SUPPLIED ENTRIES -
-- pv_equiv track=rewrite | github.com/CurlyCr8tive/Return-Ready | backend/services/synthesizer.py | parse_report_sections
-- ===== SOURCE A (Python) =====
-- def parse_report_sections(report_text: str) -> dict:
--     """Parse the Claude-generated report into labeled section dicts."""
--     sections = {
--         "full_text": report_text,
--         "month_summary": "",
--         "key_decisions": "",
--         "risks_open_items": "",
--         "wins_progress": "",
--         "external_relationships": "",
--         "team_health": "",
--         "first_week_focus": "",
--     }
--
--     section_markers = {
--         "1. THE MONTH IN 60 SECONDS": "month_summary",
--         "2. KEY DECISIONS MADE": "key_decisions",
--         "3. RISKS AND OPEN ITEMS": "risks_open_items",
--         "4. WINS AND PROGRESS": "wins_progress",
--         "5. EXTERNAL RELATIONSHIPS": "external_relationships",
--         "6. TEAM HEALTH": "team_health",
--         "7. WHAT YOUR TEAM NEEDS": "first_week_focus",
--     }
--
--     lines = report_text.split("\n")
--     current_section = None
--     current_content: list[str] = []
--
--     for line in lines:
--         matched = None
--         for marker, key in section_markers.items():
--             if marker in line.upper():
--                 matched = key
--                 break
--
--         if matched:
--             if current_section:
--                 sections[current_section] = "\n".join(current_content).strip()
--             current_section = matched
--             current_content = []
--         elif current_section:
--             current_content.append(line)
--
--     if current_section and current_content:
--         sections[current_section] = "\n".join(current_content).strip()
--
--     return sections
-- ===== SOURCE B (Python) =====
-- def parse_report_sections(report_text: str) -> dict:
--     """Parse the Claude-generated report into labeled section dicts (single reverse pass)."""
--     sections = {
--         "full_text": report_text,
--         "month_summary": "",
--         "key_decisions": "",
--         "risks_open_items": "",
--         "wins_progress": "",
--         "external_relationships": "",
--         "team_health": "",
--         "first_week_focus": "",
--     }
--
--     section_markers = {
--         "1. THE MONTH IN 60 SECONDS": "month_summary",
--         "2. KEY DECISIONS MADE": "key_decisions",
--         "3. RISKS AND OPEN ITEMS": "risks_open_items",
--         "4. WINS AND PROGRESS": "wins_progress",
--         "5. EXTERNAL RELATIONSHIPS": "external_relationships",
--         "6. TEAM HEALTH": "team_health",
--         "7. WHAT YOUR TEAM NEEDS": "first_week_focus",
--     }
--
--     pending: list[str] = []
--     for line in reversed(report_text.split("\n")):
--         key = next((k for m, k in section_markers.items() if m in line.upper()), None)
--         if key is None:
--             pending.append(line)
--         else:
--             pending.reverse()
--             sections[key] = "\n".join(pending).strip()
--             pending = []
--     return sections
-- ===== Notes on version B (the rewrite author's own statement) =====
-- stated objective: alternative
-- what changed: A streams forward keeping a current-section key and a growing content buffer plus a post-loop flush; B makes a single reverse pass that collects pending lines and assigns each chunk when its header line is met, so no current-section state or final flush exists. Pre_ excludes texts where the same section header is matched on two or more lines: there A's last-occurrence-wins-unless-the-trailing-chunk-is-empty value and B's first-occurrence-wins value are both accidental readings of a duplicate header.
import Mathlib
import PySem

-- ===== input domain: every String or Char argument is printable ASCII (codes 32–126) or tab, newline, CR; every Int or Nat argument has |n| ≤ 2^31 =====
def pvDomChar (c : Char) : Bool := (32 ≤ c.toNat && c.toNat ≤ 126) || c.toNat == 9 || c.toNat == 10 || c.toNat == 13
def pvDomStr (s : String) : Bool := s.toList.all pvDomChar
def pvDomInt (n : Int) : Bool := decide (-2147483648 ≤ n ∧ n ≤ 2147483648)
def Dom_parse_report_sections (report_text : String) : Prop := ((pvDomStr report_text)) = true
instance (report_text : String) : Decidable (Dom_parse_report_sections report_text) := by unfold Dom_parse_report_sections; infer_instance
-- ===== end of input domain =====

-- B replaces A's forward scan (current-section register + content buffer + post-loop flush) by a
-- single reverse pass that assigns each section's chunk the moment its header line is met.

-- shared helpers of both versions: report_text.split("\n") (sep ≠ "" so split? is some), the
-- default dict and the marker table
def pvLines (t : String) : List String := (PySem.Str.split? t "\n").getD []

def pvSectionsInit (report_text : String) : PySem.Dict String String :=
  PySem.Dict.ofList
    [("full_text", report_text), ("month_summary", ""), ("key_decisions", ""),
     ("risks_open_items", ""), ("wins_progress", ""), ("external_relationships", ""),
     ("team_health", ""), ("first_week_focus", "")]

def pvMarkers : List (String × String) :=
  [("1. THE MONTH IN 60 SECONDS", "month_summary"),
   ("2. KEY DECISIONS MADE", "key_decisions"),
   ("3. RISKS AND OPEN ITEMS", "risks_open_items"),
   ("4. WINS AND PROGRESS", "wins_progress"),
   ("5. EXTERNAL RELATIONSHIPS", "external_relationships"),
   ("6. TEAM HEALTH", "team_health"),
   ("7. WHAT YOUR TEAM NEEDS", "first_week_focus")]

-- ===== PORT A =====
-- A's inner 'for marker, key in section_markers.items(): if marker in line.upper(): matched = key; break'
def pvMatchLoop : List (String × String) → String → Option String
  | [], _ => none
  | (marker, key) :: rest, line =>
      if PySem.Str.isIn marker (PySem.Str.upper line) then some key else pvMatchLoop rest line

def parse_report_sections (report_text : String) : List (String × String) :=
  let sections := pvSectionsInit report_text
  let lines := pvLines report_text
  let st :=
    lines.foldl
      (fun (st : PySem.Dict String String × Option String × List String) line =>
        match pvMatchLoop pvMarkers line with
        | some matched =>
            let sections' :=
              match st.2.1 with
              | some cur => st.1.insert cur (PySem.Str.strip (PySem.Str.join "\n" st.2.2))
              | none => st.1
            (sections', some matched, [])
        | none =>
            match st.2.1 with
            | some _ => (st.1, st.2.1, st.2.2 ++ [line])
            | none => (st.1, st.2.1, st.2.2))
      ((sections, none, []) : PySem.Dict String String × Option String × List String)
  match st.2.1, st.2.2 with
  | some cur, _ :: _ =>
      (st.1.insert cur (PySem.Str.strip (PySem.Str.join "\n" st.2.2))).items
  | _, _ => st.1.items

-- ===== PORT B =====
-- B's 'next((k for m, k in section_markers.items() if m in line.upper()), None)'
def pvFirstKey (line : String) : Option String :=
  (pvMarkers.find? (fun p => PySem.Str.isIn p.1 (PySem.Str.upper line))).map (·.2)

def parse_report_sections_alt (report_text : String) : List (String × String) :=
  let st :=
    (pvLines report_text).reverse.foldl
      (fun (st : PySem.Dict String String × List String) line =>
        match pvFirstKey line with
        | none => (st.1, st.2 ++ [line])
        | some key =>
            (st.1.insert key (PySem.Str.strip (PySem.Str.join "\n" st.2.reverse)), []))
      ((pvSectionsInit report_text, []) : PySem.Dict String String × List String)
  st.1.items

-- ===== PRECONDITION & SPEC =====
-- Pre_ excludes texts in which the same section header is matched on two or more lines: on such
-- duplicate-header texts A's value (last occurrence wins, unless its trailing chunk is empty) and
-- B's value (first occurrence wins) are equally accidental readings of an unspecified corner.
def Pre_parse_report_sections (report_text : String) : Prop :=
  ((pvLines report_text).filterMap pvFirstKey).Nodup

instance (report_text : String) : Decidable (Pre_parse_report_sections report_text) := by
  unfold Pre_parse_report_sections; infer_instance

def pvWitness_parse_report_sections : String :=
  "1. THE MONTH IN 60 SECONDS\nhello\n6. TEAM HEALTH"

def Spec_parse_report_sections (report_text : String) (out : List (String × String)) : Prop :=
  out = parse_report_sections_alt report_text

instance (report_text : String) (out : List (String × String)) :
    Decidable (Spec_parse_report_sections report_text out) := by
  unfold Spec_parse_report_sections; infer_instance

-- ===== CLAIM (what is proved, stated in full; the proofs are below) =====
def Claim_equal_parse_report_sections : Prop :=
  ∀ (report_text : String), Dom_parse_report_sections report_text →
    Pre_parse_report_sections report_text →
      Spec_parse_report_sections report_text (parse_report_sections report_text)

-- ===== LEMMAS AND PROOFS =====

-- names for the two loop bodies of the ports (definitionally the lambdas used there)
def pvStepA (st : PySem.Dict String String × Option String × List String) (line : String) :
    PySem.Dict String String × Option String × List String :=
  match pvMatchLoop pvMarkers line with
  | some matched =>
      let sections' :=
        match st.2.1 with
        | some cur => st.1.insert cur (PySem.Str.strip (PySem.Str.join "\n" st.2.2))
        | none => st.1
      (sections', some matched, [])
  | none =>
      match st.2.1 with
      | some _ => (st.1, st.2.1, st.2.2 ++ [line])
      | none => (st.1, st.2.1, st.2.2)

def pvFinA (st : PySem.Dict String String × Option String × List String) :
    PySem.Dict String String :=
  match st.2.1, st.2.2 with
  | some cur, _ :: _ => st.1.insert cur (PySem.Str.strip (PySem.Str.join "\n" st.2.2))
  | _, _ => st.1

WORK ORDER - Scan the entries and show every line in which the word "pvMarkers" is found.

WRITTEN RESPONSE -
def pvMarkers : List (String × String) :=
        match pvMatchLoop pvMarkers line with
  (pvMarkers.find? (fun p => PySem.Str.isIn p.1 (PySem.Str.upper line))).map (·.2)
  match pvMatchLoop pvMarkers line with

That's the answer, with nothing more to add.